=== DATA SECTION ===
-- pv_equiv track=rewrite | github.com/FranciszekKalembiewicz/Studies_Sem4_Big_Data | Lab 1/Lab 1 Main.py | devider
-- ===== SOURCE A (Python) =====
-- def devider(n,list):
--     new_list = []
--     for j in range(n):
--         temp_list = []
--         for i in range(j, len(list), n):
--             temp_list.append(list[i])
--         new_list.append(temp_list)
--     return new_list
-- ===== SOURCE B (Python) =====
-- def devider(n, list):
--     buckets = [[] for _ in range(n)]
--     if n > 0:
--         for i, v in enumerate(list):
--             buckets[i % n].append(v)
--     return buckets
-- ===== Notes on version B (the rewrite author's own statement) =====
-- stated objective: alternative
-- what changed: B deals elements out in a single enumerate pass, appending each element to bucket i % n, instead of A's per-residue inner stride scans over the index range.
import Mathlib
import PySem

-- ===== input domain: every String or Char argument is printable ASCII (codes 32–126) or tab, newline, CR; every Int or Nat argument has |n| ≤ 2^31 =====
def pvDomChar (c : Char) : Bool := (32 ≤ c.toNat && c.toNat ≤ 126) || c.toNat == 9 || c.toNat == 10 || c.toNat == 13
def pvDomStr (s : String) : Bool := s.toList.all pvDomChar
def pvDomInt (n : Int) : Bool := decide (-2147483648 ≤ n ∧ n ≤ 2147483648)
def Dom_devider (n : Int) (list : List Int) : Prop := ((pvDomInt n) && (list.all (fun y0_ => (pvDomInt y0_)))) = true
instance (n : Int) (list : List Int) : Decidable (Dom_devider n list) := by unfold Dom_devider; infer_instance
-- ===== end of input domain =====

-- B distributes elements in one enumerate pass (deal-cards) instead of A's per-residue stride scans; same return value, no speed claim.

-- ===== PORT A =====
-- list[i] is always in range (j ≤ i < len(list)), so pyGetD's default is never used
def devider (n : Int) (list : List Int) : List (List Int) :=
  (PySem.List.pyRange 0 n 1).foldl
    (fun new_list j =>
      new_list ++ [(PySem.List.pyRange j (PySem.List.len list) n).foldl
          (fun temp_list i => temp_list ++ [PySem.List.pyGetD list i 0]) []])
    []

-- ===== PORT B =====
-- buckets[i % n].append(v) becomes a functional set at index (i % n).toNat (i % n is nonnegative since n > 0)
def devider_alt (n : Int) (list : List Int) : List (List Int) :=
  let buckets := List.replicate n.toNat ([] : List Int)
  if 0 < n then
    (PySem.List.enumerate list).foldl
      (fun bs p =>
        bs.set (PySem.Int.mod p.1 n).toNat
          (bs.getD (PySem.Int.mod p.1 n).toNat [] ++ [p.2]))
      buckets
  else buckets

-- ===== PRECONDITION & SPEC =====
def Spec_devider (n : Int) (list : List Int) (out : List (List Int)) : Prop := out = devider_alt n list
instance (n : Int) (list : List Int) (out : List (List Int)) : Decidable (Spec_devider n list out) := by unfold Spec_devider; infer_instance

-- ===== CLAIM (what is proved, stated in full; the proofs are below) =====
def Claim_equal_devider : Prop := ∀ (n : Int) (list : List Int), Dom_devider n list → Spec_devider n list (devider n list)

-- ===== LEMMAS AND PROOFS =====

lemma pairwise_lt_pyRange_pos (a b : Int) {s : Int} (hs : 0 < s) :
    (PySem.List.pyRange a b s).Pairwise (· < ·) := by
  rw [PySem.List.pyRange_of_pos a b hs]
  refine List.Pairwise.map _ (fun k₁ k₂ h => ?_) (List.pairwise_lt_range)
  have : s * (k₁ : Int) < s * (k₂ : Int) := by
    exact mul_lt_mul_of_pos_left (by exact_mod_cast h) hs
  omega

-- the residue-j stride range is exactly the filter of all indices by residue
lemma stride_eq_filter (n j L : Int) (hn : 0 < n) (hj0 : 0 ≤ j) (hj : j < n) :
    PySem.List.pyRange j L n
      = (PySem.List.pyRange 0 L 1).filter (fun i => PySem.Int.mod i n == j) := by
  have h₁ : (PySem.List.pyRange j L n).Pairwise (· < ·) := pairwise_lt_pyRange_pos _ _ hn
  have h₂ : ((PySem.List.pyRange 0 L 1).filter (fun i => PySem.Int.mod i n == j)).Pairwise (· < ·) :=
    (PySem.List.pairwise_lt_pyRange_one 0 L).filter _
  refine List.Perm.eq_of_pairwise (fun a b _ _ hab hba => by omega) h₁ h₂ ?_
  refine (List.perm_ext_iff_of_nodup h₁.nodup h₂.nodup).mpr (fun x => ?_)
  rw [List.mem_filter, PySem.List.mem_pyRange_iff_of_pos hn, PySem.List.mem_pyRange_one,
      PySem.Int.mod_eq_emod_of_pos hn]
  simp only [beq_iff_eq]
  constructor
  · rintro ⟨hjx, hxL, hdvd⟩
    have h0 : (x - j) % n = 0 := Int.emod_eq_zero_of_dvd hdvd
    have he : x % n = j % n := Int.emod_eq_emod_iff_emod_sub_eq_zero.mpr h0
    rw [Int.emod_eq_of_lt hj0 hj] at he
    exact ⟨⟨by omega, hxL⟩, he⟩
  · rintro ⟨⟨hx0, hxL⟩, hm⟩
    have he : x % n = j % n := by rw [Int.emod_eq_of_lt hj0 hj]; exact hm
    have hdvd : n ∣ x - j :=
      Int.dvd_of_emod_eq_zero (Int.emod_eq_emod_iff_emod_sub_eq_zero.mp he)
    rcases hdvd with ⟨c, hc⟩
    have hc0 : 0 ≤ c := by nlinarith
    have hjx : j ≤ x := by nlinarith
    exact ⟨hjx, hxL, ⟨c, hc⟩⟩

-- A's inner per-residue loop collects exactly the elements whose index has residue j
lemma inner_eq (n : Int) (hn : 0 < n) (l : List Int) (j : Int) (hj0 : 0 ≤ j) (hj : j < n) :
    (PySem.List.pyRange j (PySem.List.len l) n).foldl
        (fun temp_list i => temp_list ++ [PySem.List.pyGetD l i 0]) []
      = ((PySem.List.enumerate l).filter (fun p => PySem.Int.mod p.1 n == j)).map Prod.snd := by
  rw [PySem.List.foldl_append_singleton_eq_map, stride_eq_filter n j _ hn hj0 hj,
      PySem.List.enumerate_eq_map_pyRange l 0, List.filter_map, List.map_map]
  simp [PySem.List.len_eq, Function.comp_def]

lemma map_getD_range (bs : List (List Int)) :
    (List.range bs.length).map (fun j => bs.getD j []) = bs := by
  apply List.ext_getElem (by simp)
  intro i h1 h2
  simp [List.getD_eq_getElem?_getD, List.getElem?_eq_getElem h2]

-- invariant of B's dealing loop
lemma deal_inv (n : Int) (hn : 0 < n) (l : List Int) : ∀ (s : Int), 0 ≤ s →
    ∀ (bs : List (List Int)), bs.length = n.toNat →
    (PySem.List.enumerate l s).foldl
        (fun bs p =>
          bs.set (PySem.Int.mod p.1 n).toNat
            (bs.getD (PySem.Int.mod p.1 n).toNat [] ++ [p.2])) bs
      = (List.range n.toNat).map
          (fun j => bs.getD j []
            ++ ((PySem.List.enumerate l s).filter
                  (fun p => PySem.Int.mod p.1 n == (j : Int))).map Prod.snd) := by
  induction l with
  | nil =>
      intro s hs bs hbs
      rw [PySem.List.enumerate_nil]
      simp only [List.foldl_nil, List.filter_nil, List.map_nil, List.append_nil, ← hbs]
      exact (map_getD_range bs).symm
  | cons x l ih =>
      intro s hs bs hbs
      rw [PySem.List.enumerate_cons, List.foldl_cons]
      rw [ih (s + 1) (by omega) _ (by simp [hbs])]
      apply List.map_congr_left
      intro j hj
      rw [List.mem_range] at hj
      have hmn : PySem.Int.mod s n < n := PySem.Int.mod_lt s hn
      have hm0 : 0 ≤ PySem.Int.mod s n := PySem.Int.mod_nonneg s hn
      have hlt : (PySem.Int.mod s n).toNat < bs.length := by omega
      rw [List.filter_cons]
      by_cases hcase : (PySem.Int.mod s n).toNat = j
      · have hbeq : (PySem.Int.mod s n == (j : Int)) = true := by
          simp only [beq_iff_eq]; omega
        subst hcase
        simp [List.getD_eq_getElem?_getD, List.getElem?_set_self hlt,
          List.append_assoc, Int.toNat_of_nonneg hm0]
      · have hbeq : (PySem.Int.mod s n == (j : Int)) = false := by
          simp only [beq_eq_false_iff_ne, ne_eq]; omega
        simp [hbeq, List.getD_eq_getElem?_getD,
          List.getElem?_set_ne (show (PySem.Int.mod s n).toNat ≠ j from hcase)]

-- ===== VERDICT (by name: the statement is the Claim_ definition above) =====
theorem devider_spec : Claim_equal_devider := by
  intro n list _
  unfold Spec_devider devider devider_alt
  by_cases hn : 0 < n
  · simp only [hn, if_pos]
    rw [deal_inv n hn list 0 le_rfl _ (by simp)]
    rw [PySem.List.foldl_append_singleton_eq_map, PySem.List.pyRange_one, List.map_map]
    simp only [List.nil_append, Function.comp_def, zero_add, Int.sub_zero]
    apply List.map_congr_left
    intro j hj
    rw [List.mem_range] at hj
    have hj' : (j : Int) < n := by omega
    rw [inner_eq n hn list j (by positivity) hj']
    simp [List.getD_eq_getElem?_getD, hj]
  · have h1 : PySem.List.pyRange 0 n 1 = [] :=
      PySem.List.pyRange_one_eq_nil (by omega)
    have h2 : n.toNat = 0 := by omega
    simp [h1, h2, hn]
-- pv_equiv track=rewrite | github.com/ivanfeliciano/IRSystemTIME | ir_system.py | vector_dict_add
-- ===== SOURCE A (Python) =====
-- def vector_dict_add(dict_a, dict_b):
-- 	set_of_terms = set(dict_a).union(set(dict_b))
-- 	ans = {}
-- 	for term in set_of_terms:
-- 		a_i = dict_a.get(term, 0)
-- 		b_i = dict_b.get(term, 0)
-- 		ans[term] = a_i + b_i
-- 	return ans
-- ===== SOURCE B (Python) =====
-- def vector_dict_add(dict_a, dict_b):
-- 	ans = dict(dict_a)
-- 	for term, value in dict_b.items():
-- 		ans[term] = ans.get(term, 0) + value
-- 	return ans
-- ===== Notes on version B (the rewrite author's own statement) =====
-- stated objective: simpler
-- what changed: B seeds the result with a copy of dict_a and accumulates only dict_b's items into it, instead of building the explicit key-union set and doing a symmetric double lookup for every key.
import Mathlib
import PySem

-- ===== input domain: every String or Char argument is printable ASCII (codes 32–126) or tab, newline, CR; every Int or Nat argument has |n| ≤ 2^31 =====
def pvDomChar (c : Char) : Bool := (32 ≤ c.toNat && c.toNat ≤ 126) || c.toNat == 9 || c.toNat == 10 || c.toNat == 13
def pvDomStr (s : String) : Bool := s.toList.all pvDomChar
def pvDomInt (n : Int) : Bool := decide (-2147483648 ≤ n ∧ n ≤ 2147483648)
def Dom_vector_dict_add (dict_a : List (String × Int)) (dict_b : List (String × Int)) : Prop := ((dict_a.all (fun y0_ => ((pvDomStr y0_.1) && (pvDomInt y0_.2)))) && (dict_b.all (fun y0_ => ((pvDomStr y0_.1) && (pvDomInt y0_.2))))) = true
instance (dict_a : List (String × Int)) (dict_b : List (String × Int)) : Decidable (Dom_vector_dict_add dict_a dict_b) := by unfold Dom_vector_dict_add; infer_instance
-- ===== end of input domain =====

-- B builds the sum by copying dict_a and accumulating dict_b's items, dropping A's explicit key-union set and symmetric double lookup (objective: simpler).


-- ===== PORT A =====
-- set_of_terms = set(dict_a).union(set(dict_b)); ans = {}; for term in set_of_terms: ans[term] = a.get(term,0)+b.get(term,0)
-- (Python iterates the set in hash order; the result is a dict, compared ignoring order, so the Set's first-insertion order is used here)
def vector_dict_add (dict_a : List (String × Int)) (dict_b : List (String × Int)) : List (String × Int) :=
  let set_of_terms : PySem.Set String :=
    PySem.Set.union (PySem.Set.ofList (dict_a.map (·.1))) (PySem.Set.ofList (dict_b.map (·.1)))
  let ans : PySem.Dict String Int :=
    set_of_terms.foldl
      (fun d term =>
        d.insert term ((PySem.Dict.mk dict_a).getD term 0 + (PySem.Dict.mk dict_b).getD term 0))
      PySem.Dict.empty
  ans.items

-- ===== PORT B =====
-- ans = dict(dict_a); for term, value in dict_b.items(): ans[term] = ans.get(term, 0) + value; return ans
def vector_dict_add_alt (dict_a : List (String × Int)) (dict_b : List (String × Int)) : List (String × Int) :=
  let ans : PySem.Dict String Int :=
    dict_b.foldl (fun d p => d.insert p.1 (d.getD p.1 0 + p.2)) (PySem.Dict.mk dict_a)
  ans.items

-- ===== PRECONDITION & SPEC =====
-- Pre_ excludes association lists with duplicate keys: they do not represent any Python dict, so A (whose arguments are dicts) never receives them.
def Pre_vector_dict_add (dict_a : List (String × Int)) (dict_b : List (String × Int)) : Prop :=
  (dict_a.map (·.1)).Nodup ∧ (dict_b.map (·.1)).Nodup
instance (dict_a : List (String × Int)) (dict_b : List (String × Int)) : Decidable (Pre_vector_dict_add dict_a dict_b) := by unfold Pre_vector_dict_add; infer_instance
def pvWitness_vector_dict_add : (List (String × Int)) × (List (String × Int)) :=
  ([("a", 2), ("b", -1)], [("b", 5), ("c", 3)])

def Spec_vector_dict_add (dict_a : List (String × Int)) (dict_b : List (String × Int)) (out : List (String × Int)) : Prop := out = vector_dict_add_alt dict_a dict_b
instance (dict_a : List (String × Int)) (dict_b : List (String × Int)) (out : List (String × Int)) : Decidable (Spec_vector_dict_add dict_a dict_b out) := by unfold Spec_vector_dict_add; infer_instance

-- ===== CLAIM (what is proved, stated in full; the proofs are below) =====
def Claim_equal_vector_dict_add : Prop := ∀ (dict_a : List (String × Int)) (dict_b : List (String × Int)), Dom_vector_dict_add dict_a dict_b → Pre_vector_dict_add dict_a dict_b → Spec_vector_dict_add dict_a dict_b (vector_dict_add dict_a dict_b)

-- ===== LEMMAS AND PROOFS =====

-- accumulating dict_b (with distinct keys) into d adds dict_b's value at each key
theorem getD_accum (l : List (String × Int)) (hl : (l.map (·.1)).Nodup)
    (d : PySem.Dict String Int) (k : String) :
    (l.foldl (fun d p => d.insert p.1 (d.getD p.1 0 + p.2)) d).getD k 0
      = d.getD k 0 + (PySem.Dict.mk l).getD k 0 := by
  induction l generalizing d with
  | nil => simp [PySem.Dict.getD, PySem.Dict.get?]
  | cons p rest ih =>
    obtain ⟨k1, v1⟩ := p
    simp only [List.map_cons, List.nodup_cons] at hl
    simp only [List.foldl_cons]
    rw [ih hl.2]
    by_cases hk : k = k1
    · subst hk
      rw [PySem.Dict.getD_insert_self]
      have hnc : (PySem.Dict.mk rest).contains k = false := by
        rw [PySem.Dict.contains_eq_decide_mem_keys]
        simpa [PySem.Dict.keys] using hl.1
      rw [PySem.Dict.getD_of_not_contains _ _ hnc]
      have : (PySem.Dict.mk ((k, v1) :: rest)).getD k 0 = v1 := by
        simp [PySem.Dict.getD_eq_get?_getD, PySem.Dict.get?_mk_cons]
      omega
    · rw [PySem.Dict.getD_insert_of_ne _ _ _ hk]
      have : (PySem.Dict.mk ((k1, v1) :: rest)).getD k 0 = (PySem.Dict.mk rest).getD k 0 := by
        simp [PySem.Dict.getD_eq_get?_getD, PySem.Dict.get?_mk_cons,
          (by simpa using fun h => hk h.symm : (k1 == k) = false)]
      omega

-- ===== VERDICT (by name: the statement is the Claim_ definition above) =====

theorem vector_dict_add_spec : Claim_equal_vector_dict_add := by
  intro dict_a dict_b _ hpre
  unfold Spec_vector_dict_add
  obtain ⟨ha, hb⟩ := hpre
  -- the key list both sides produce
  have hka : PySem.Set.ofList (dict_a.map (·.1)) = dict_a.map (·.1) :=
    PySem.Set.ofList_eq_self_of_nodup _ ha
  have hterms_nodup : (PySem.Set.union (PySem.Set.ofList (dict_a.map (·.1))) (PySem.Set.ofList (dict_b.map (·.1)))).Nodup :=
    PySem.Set.nodup_union _ _ (PySem.Set.nodup_ofList _)
  -- A's side: fold of fresh distinct keys into the empty dict appends
  have hA : (vector_dict_add dict_a dict_b) =
      (PySem.Set.union (PySem.Set.ofList (dict_a.map (·.1))) (PySem.Set.ofList (dict_b.map (·.1)))).map
        (fun t => (t, (PySem.Dict.mk dict_a).getD t 0 + (PySem.Dict.mk dict_b).getD t 0)) := by
    unfold vector_dict_add
    have := PySem.Dict.items_foldl_insert_fresh
      (l := PySem.Set.union (PySem.Set.ofList (dict_a.map (·.1))) (PySem.Set.ofList (dict_b.map (·.1))))
      (k := fun t => t)
      (v := fun t => (PySem.Dict.mk dict_a).getD t 0 + (PySem.Dict.mk dict_b).getD t 0)
      (d := PySem.Dict.empty)
      (by intro a _; simp [PySem.Dict.contains_empty])
      (by simpa using hterms_nodup)
    simpa [PySem.Dict.items] using this
  -- B's side
  set f : PySem.Dict String Int → String × Int → PySem.Dict String Int :=
    fun d p => d.insert p.1 (d.getD p.1 0 + p.2) with hf
  have hBkeysnodup : (dict_b.foldl f (PySem.Dict.mk dict_a)).keys.Nodup := by
    apply PySem.Dict.nodup_keys_foldl_insert_key dict_b (fun p => p.1)
      (fun d p => d.getD p.1 0 + p.2)
    simpa [PySem.Dict.keys] using ha
  have hBkeys : (dict_b.foldl f (PySem.Dict.mk dict_a)).keys
      = PySem.Set.update (dict_a.map (·.1)) (dict_b.map (·.1)) := by
    have := PySem.Dict.keys_foldl_insert_key (l := dict_b) (key := fun p => p.1)
      (f := fun d p => d.getD p.1 0 + p.2) (d := PySem.Dict.mk dict_a)
    simpa [PySem.Dict.keys, hf] using this
  have hB : vector_dict_add_alt dict_a dict_b
      = (dict_b.foldl f (PySem.Dict.mk dict_a)).keys.map
          (fun k => (k, (dict_b.foldl f (PySem.Dict.mk dict_a)).getD k 0)) :=
    PySem.Dict.items_eq_map_keys _ hBkeysnodup 0
  rw [hA, hB, hBkeys]
  have hunion : PySem.Set.union (PySem.Set.ofList (dict_a.map (·.1))) (PySem.Set.ofList (dict_b.map (·.1)))
      = PySem.Set.update (dict_a.map (·.1)) (dict_b.map (·.1)) := by
    rw [hka, PySem.Set.ofList_eq_self_of_nodup _ hb]; rfl
  rw [hunion]
  apply List.map_congr_left
  intro k _
  rw [getD_accum dict_b hb (PySem.Dict.mk dict_a) k]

=== PROBLEM DESCRIPTION ===
Search the data above for the word "apply". Copy each line it is in.

=== RESULT ===
  apply List.ext_getElem (by simp)
      apply List.map_congr_left
    apply List.map_congr_left
    apply PySem.Dict.nodup_keys_foldl_insert_key dict_b (fun p => p.1)
  apply List.map_congr_left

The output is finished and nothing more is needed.